Work item: What is needed here is an exact repetition of the records below, beginning at the line that has "unfold Spec_match_goal_py; infer_instance" and stopping after the line that has "pvAltLoop nd goals".

Material to process:
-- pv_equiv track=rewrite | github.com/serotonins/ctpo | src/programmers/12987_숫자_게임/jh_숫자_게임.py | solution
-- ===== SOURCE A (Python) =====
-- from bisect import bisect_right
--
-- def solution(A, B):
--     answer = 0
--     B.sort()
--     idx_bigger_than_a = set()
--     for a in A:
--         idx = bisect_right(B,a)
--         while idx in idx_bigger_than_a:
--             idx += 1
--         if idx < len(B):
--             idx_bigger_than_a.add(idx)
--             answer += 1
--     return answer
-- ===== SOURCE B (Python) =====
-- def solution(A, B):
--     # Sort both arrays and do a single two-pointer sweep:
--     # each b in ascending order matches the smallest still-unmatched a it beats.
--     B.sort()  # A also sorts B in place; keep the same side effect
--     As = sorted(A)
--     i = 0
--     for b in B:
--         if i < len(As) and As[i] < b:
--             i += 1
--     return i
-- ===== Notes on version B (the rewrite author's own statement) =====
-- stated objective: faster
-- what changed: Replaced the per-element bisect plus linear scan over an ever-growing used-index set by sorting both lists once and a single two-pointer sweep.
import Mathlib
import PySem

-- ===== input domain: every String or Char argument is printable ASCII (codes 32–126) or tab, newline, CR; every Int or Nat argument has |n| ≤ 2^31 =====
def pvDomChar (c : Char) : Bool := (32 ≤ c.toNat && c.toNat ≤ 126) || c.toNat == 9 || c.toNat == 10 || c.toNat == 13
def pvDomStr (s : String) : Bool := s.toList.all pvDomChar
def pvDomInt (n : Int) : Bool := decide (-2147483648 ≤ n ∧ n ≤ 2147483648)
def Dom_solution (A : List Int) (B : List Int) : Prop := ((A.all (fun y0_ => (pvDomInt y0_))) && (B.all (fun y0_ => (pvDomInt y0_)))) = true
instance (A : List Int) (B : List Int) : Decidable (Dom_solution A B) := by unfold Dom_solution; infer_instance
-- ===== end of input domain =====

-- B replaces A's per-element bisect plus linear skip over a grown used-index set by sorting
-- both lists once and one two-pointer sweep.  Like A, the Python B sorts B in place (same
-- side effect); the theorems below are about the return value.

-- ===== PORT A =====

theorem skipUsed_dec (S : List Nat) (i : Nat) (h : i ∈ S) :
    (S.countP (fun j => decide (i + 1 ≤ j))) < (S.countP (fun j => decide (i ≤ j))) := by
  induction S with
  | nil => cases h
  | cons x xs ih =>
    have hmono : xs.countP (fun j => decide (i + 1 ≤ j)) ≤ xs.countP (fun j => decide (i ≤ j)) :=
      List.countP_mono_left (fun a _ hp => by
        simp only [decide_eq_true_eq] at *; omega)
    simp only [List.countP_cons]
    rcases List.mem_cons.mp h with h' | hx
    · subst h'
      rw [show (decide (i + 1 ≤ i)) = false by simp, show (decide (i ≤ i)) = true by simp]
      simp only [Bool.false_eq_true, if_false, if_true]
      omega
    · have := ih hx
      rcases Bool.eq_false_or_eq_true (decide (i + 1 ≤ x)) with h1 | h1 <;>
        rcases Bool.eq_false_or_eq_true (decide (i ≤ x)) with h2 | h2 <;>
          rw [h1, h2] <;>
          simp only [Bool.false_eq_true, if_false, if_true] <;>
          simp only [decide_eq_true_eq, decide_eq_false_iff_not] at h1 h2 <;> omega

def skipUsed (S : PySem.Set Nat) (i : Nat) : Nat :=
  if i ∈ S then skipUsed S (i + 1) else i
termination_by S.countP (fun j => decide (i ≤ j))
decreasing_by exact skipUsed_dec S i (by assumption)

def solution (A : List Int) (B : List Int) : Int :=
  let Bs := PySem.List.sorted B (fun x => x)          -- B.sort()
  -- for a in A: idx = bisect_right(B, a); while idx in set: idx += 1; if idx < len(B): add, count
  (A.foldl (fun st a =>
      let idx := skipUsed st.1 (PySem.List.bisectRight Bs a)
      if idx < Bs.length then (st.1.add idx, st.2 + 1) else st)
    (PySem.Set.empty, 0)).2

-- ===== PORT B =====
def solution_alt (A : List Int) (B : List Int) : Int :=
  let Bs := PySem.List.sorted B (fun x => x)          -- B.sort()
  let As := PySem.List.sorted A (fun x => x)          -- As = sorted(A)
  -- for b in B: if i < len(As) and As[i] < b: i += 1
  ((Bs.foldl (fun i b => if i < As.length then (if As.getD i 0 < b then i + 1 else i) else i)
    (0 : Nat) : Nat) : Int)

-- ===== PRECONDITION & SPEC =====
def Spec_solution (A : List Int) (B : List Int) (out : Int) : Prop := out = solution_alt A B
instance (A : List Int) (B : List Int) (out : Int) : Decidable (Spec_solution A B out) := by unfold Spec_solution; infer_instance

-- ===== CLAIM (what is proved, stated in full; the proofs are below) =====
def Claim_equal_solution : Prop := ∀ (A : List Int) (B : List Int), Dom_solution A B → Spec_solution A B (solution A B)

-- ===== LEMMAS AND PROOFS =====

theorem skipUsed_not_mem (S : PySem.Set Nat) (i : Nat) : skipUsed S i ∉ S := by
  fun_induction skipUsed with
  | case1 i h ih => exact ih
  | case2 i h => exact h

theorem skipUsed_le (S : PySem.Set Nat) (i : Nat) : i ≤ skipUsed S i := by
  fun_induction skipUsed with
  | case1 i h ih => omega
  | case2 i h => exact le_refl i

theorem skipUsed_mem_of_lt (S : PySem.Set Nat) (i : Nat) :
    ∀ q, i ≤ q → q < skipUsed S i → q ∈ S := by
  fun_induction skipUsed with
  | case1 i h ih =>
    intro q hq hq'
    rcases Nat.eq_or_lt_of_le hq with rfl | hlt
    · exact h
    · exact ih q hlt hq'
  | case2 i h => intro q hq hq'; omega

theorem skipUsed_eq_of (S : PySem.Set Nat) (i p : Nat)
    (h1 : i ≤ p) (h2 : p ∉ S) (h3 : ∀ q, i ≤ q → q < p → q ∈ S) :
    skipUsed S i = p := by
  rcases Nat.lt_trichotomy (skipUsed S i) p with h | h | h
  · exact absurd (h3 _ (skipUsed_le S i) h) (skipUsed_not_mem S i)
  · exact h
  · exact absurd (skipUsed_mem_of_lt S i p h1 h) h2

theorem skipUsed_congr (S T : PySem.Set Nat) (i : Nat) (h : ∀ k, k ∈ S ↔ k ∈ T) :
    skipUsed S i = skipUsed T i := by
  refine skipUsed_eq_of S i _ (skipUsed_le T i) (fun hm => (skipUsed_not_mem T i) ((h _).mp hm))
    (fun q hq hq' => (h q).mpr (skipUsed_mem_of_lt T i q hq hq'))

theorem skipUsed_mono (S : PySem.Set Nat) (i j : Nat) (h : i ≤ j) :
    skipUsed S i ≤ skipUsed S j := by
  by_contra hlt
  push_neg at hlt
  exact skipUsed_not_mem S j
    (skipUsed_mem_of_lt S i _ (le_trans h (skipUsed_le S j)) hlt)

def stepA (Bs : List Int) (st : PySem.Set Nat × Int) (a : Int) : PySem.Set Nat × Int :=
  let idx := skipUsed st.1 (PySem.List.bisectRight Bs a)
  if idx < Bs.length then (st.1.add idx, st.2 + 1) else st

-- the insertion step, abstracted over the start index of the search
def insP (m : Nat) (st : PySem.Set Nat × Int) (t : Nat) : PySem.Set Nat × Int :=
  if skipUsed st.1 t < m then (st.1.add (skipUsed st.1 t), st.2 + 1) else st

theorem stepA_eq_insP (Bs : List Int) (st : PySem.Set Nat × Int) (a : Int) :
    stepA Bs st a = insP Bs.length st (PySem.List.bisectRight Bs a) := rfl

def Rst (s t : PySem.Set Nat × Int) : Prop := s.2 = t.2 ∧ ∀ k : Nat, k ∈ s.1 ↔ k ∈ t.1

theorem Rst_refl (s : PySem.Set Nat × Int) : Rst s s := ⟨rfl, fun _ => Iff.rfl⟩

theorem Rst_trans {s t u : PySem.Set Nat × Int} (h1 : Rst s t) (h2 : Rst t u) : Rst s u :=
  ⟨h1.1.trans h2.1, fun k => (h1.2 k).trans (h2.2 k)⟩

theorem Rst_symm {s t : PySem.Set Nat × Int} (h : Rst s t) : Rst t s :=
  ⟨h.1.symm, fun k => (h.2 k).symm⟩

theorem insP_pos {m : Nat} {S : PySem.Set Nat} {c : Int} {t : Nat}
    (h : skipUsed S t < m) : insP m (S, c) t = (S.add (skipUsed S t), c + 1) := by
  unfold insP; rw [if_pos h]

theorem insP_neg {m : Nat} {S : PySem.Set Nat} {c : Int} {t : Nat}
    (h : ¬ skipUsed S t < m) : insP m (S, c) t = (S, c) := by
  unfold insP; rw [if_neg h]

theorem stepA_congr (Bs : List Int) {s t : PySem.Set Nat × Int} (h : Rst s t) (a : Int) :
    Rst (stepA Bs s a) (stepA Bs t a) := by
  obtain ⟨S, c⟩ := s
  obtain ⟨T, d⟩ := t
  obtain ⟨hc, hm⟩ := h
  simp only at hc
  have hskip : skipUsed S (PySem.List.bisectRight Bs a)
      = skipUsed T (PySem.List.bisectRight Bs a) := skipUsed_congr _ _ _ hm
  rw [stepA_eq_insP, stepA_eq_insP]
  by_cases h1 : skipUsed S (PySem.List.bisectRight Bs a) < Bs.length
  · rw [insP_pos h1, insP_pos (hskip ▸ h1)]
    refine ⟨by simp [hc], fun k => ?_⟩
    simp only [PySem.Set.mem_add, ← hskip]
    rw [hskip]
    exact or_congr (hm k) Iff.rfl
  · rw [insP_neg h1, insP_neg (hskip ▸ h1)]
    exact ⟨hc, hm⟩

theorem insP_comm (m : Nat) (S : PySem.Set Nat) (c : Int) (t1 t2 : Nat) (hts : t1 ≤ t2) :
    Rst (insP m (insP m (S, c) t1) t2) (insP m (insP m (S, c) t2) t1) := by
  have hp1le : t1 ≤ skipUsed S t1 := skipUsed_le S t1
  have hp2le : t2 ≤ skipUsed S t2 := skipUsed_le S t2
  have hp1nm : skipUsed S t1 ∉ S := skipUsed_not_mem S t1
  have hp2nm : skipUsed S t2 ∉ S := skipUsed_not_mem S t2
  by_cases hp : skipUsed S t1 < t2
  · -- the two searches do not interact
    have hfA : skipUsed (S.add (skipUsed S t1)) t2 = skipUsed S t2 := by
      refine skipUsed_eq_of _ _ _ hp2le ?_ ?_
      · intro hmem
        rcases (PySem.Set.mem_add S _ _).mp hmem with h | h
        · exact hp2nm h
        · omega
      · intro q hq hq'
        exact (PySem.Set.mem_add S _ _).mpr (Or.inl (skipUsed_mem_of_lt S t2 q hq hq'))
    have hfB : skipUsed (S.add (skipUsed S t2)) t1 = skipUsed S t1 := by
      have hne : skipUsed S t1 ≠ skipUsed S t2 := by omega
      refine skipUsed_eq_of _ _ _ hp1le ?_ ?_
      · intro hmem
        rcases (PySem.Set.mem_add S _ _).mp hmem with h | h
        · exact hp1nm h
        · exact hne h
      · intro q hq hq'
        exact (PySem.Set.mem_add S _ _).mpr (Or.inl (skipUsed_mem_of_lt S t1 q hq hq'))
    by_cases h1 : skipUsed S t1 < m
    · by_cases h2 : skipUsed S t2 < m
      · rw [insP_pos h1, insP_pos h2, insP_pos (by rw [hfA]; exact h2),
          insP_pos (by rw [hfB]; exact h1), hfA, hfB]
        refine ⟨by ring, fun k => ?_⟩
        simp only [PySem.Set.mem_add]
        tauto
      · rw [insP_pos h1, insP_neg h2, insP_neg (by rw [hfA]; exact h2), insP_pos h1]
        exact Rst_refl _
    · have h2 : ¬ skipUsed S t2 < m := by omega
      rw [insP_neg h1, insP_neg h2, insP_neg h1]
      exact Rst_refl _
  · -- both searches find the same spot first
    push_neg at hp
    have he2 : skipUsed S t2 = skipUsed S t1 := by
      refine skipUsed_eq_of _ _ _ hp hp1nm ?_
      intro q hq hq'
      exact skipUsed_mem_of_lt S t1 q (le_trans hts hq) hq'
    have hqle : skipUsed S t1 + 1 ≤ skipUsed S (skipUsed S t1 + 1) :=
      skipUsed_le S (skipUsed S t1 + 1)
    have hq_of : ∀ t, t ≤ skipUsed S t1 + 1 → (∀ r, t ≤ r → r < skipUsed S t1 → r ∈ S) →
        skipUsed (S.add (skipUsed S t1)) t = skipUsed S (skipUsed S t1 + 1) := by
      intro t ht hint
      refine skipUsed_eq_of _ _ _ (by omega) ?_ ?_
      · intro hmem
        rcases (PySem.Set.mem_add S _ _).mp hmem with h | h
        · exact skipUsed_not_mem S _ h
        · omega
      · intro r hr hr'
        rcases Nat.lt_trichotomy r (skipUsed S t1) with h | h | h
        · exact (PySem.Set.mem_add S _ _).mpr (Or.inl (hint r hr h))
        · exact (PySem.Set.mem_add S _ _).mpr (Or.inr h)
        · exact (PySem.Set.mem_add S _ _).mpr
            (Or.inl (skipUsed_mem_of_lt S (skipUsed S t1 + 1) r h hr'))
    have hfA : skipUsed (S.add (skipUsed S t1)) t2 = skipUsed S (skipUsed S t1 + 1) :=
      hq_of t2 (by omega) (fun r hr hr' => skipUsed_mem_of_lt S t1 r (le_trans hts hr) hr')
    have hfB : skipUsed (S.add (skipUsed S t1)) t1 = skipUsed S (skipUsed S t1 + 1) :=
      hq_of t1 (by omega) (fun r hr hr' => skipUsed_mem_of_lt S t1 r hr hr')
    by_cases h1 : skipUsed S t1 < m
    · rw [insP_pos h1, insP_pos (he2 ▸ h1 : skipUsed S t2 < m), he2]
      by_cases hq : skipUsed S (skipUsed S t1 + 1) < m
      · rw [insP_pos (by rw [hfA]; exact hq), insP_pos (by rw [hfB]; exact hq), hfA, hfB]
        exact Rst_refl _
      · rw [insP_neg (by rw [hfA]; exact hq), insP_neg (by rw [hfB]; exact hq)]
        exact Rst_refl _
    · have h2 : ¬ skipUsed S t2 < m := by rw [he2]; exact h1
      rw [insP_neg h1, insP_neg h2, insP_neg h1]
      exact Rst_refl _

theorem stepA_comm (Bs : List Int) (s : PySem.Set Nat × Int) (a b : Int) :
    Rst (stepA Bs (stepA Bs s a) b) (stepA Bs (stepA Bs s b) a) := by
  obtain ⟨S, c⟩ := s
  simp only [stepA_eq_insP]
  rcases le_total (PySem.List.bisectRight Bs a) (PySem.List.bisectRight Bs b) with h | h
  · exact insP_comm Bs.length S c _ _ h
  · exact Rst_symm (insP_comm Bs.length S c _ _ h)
* * *
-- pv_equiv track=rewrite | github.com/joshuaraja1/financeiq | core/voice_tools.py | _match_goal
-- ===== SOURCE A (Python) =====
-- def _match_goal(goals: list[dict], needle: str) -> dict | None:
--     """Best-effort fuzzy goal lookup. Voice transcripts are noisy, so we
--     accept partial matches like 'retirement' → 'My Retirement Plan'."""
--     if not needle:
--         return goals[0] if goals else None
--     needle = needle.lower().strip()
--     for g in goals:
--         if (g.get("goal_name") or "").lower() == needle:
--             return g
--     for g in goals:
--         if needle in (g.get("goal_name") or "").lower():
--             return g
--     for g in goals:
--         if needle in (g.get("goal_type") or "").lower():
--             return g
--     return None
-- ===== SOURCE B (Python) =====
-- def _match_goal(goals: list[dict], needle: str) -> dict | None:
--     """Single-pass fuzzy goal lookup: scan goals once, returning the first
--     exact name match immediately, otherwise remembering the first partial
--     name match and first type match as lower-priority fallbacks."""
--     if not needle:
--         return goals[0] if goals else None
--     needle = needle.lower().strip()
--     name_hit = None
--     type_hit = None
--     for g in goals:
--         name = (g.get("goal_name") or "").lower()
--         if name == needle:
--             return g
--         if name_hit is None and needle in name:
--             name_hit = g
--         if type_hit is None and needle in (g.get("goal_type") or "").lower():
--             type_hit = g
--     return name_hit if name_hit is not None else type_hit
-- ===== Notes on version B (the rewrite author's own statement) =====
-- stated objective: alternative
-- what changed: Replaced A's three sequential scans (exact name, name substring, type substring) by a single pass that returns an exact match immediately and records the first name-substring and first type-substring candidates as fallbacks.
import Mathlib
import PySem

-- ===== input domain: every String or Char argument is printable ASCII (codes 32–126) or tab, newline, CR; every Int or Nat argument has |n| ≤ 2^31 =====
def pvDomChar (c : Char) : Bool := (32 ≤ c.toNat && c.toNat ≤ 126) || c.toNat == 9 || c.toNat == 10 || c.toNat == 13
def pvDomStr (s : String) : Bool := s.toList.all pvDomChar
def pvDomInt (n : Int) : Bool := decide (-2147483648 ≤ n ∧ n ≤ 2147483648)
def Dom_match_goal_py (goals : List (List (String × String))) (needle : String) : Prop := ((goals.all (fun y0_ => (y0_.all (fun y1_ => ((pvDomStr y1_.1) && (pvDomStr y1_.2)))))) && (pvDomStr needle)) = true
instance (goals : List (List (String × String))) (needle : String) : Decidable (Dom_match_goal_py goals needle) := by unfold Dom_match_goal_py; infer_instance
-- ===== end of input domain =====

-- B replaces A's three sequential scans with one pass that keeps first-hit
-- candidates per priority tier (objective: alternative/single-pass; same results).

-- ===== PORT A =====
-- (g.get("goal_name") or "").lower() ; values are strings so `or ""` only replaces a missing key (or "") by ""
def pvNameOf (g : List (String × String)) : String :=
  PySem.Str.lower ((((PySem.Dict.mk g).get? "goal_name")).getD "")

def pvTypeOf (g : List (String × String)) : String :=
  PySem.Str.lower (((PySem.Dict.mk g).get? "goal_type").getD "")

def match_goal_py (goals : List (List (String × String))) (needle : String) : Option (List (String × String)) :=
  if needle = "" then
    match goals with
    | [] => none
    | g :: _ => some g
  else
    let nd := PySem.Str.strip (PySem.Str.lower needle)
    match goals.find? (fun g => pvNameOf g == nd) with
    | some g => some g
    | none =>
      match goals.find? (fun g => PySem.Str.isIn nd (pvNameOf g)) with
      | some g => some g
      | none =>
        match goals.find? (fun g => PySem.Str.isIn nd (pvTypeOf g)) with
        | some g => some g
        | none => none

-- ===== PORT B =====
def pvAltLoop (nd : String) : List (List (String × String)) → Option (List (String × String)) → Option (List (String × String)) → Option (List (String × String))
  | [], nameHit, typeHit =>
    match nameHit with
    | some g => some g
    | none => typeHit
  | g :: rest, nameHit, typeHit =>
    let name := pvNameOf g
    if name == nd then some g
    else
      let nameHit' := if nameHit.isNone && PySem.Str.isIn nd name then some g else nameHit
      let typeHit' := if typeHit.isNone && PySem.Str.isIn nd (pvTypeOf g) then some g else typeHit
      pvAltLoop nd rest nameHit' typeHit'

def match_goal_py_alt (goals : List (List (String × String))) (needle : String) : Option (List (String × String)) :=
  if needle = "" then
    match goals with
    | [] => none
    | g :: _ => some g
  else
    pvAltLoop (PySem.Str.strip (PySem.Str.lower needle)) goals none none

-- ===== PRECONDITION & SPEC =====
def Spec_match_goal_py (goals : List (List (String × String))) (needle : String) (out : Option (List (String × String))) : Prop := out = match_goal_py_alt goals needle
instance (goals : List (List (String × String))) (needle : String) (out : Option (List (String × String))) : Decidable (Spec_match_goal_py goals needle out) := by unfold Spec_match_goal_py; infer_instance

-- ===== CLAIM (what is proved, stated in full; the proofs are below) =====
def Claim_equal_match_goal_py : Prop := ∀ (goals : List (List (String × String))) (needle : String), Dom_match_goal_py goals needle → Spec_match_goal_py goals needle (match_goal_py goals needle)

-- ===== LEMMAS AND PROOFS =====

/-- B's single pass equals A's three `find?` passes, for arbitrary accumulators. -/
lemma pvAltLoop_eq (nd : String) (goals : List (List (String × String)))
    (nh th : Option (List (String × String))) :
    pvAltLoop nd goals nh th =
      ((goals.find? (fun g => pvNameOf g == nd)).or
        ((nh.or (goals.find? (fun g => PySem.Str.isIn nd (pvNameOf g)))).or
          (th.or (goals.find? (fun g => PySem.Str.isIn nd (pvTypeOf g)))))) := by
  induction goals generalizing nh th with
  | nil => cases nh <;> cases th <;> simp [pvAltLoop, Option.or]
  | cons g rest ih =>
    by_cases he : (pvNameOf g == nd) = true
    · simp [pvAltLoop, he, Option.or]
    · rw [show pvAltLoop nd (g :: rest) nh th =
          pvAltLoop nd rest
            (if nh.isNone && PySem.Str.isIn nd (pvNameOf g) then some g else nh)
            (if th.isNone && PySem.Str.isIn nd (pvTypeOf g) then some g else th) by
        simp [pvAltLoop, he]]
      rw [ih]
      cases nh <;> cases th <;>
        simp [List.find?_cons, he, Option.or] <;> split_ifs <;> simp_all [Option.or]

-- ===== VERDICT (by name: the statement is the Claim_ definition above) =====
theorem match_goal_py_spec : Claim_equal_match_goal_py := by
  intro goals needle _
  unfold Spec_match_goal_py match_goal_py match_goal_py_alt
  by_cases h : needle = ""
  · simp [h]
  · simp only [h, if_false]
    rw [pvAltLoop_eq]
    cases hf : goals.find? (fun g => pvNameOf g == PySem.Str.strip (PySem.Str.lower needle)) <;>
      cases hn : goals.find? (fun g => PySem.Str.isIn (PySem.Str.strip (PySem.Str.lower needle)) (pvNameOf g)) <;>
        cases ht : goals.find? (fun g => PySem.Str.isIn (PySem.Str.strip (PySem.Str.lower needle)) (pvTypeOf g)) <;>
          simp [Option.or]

Exercise solution:
instance (goals : List (List (String × String))) (needle : String) (out : Option (List (String × String))) : Decidable (Spec_match_goal_py goals needle out) := by unfold Spec_match_goal_py; infer_instance

-- ===== CLAIM (what is proved, stated in full; the proofs are below) =====
def Claim_equal_match_goal_py : Prop := ∀ (goals : List (List (String × String))) (needle : String), Dom_match_goal_py goals needle → Spec_match_goal_py goals needle (match_goal_py goals needle)

-- ===== LEMMAS AND PROOFS =====

/-- B's single pass equals A's three `find?` passes, for arbitrary accumulators. -/
lemma pvAltLoop_eq (nd : String) (goals : List (List (String × String)))
    (nh th : Option (List (String × String))) :
    pvAltLoop nd goals nh th =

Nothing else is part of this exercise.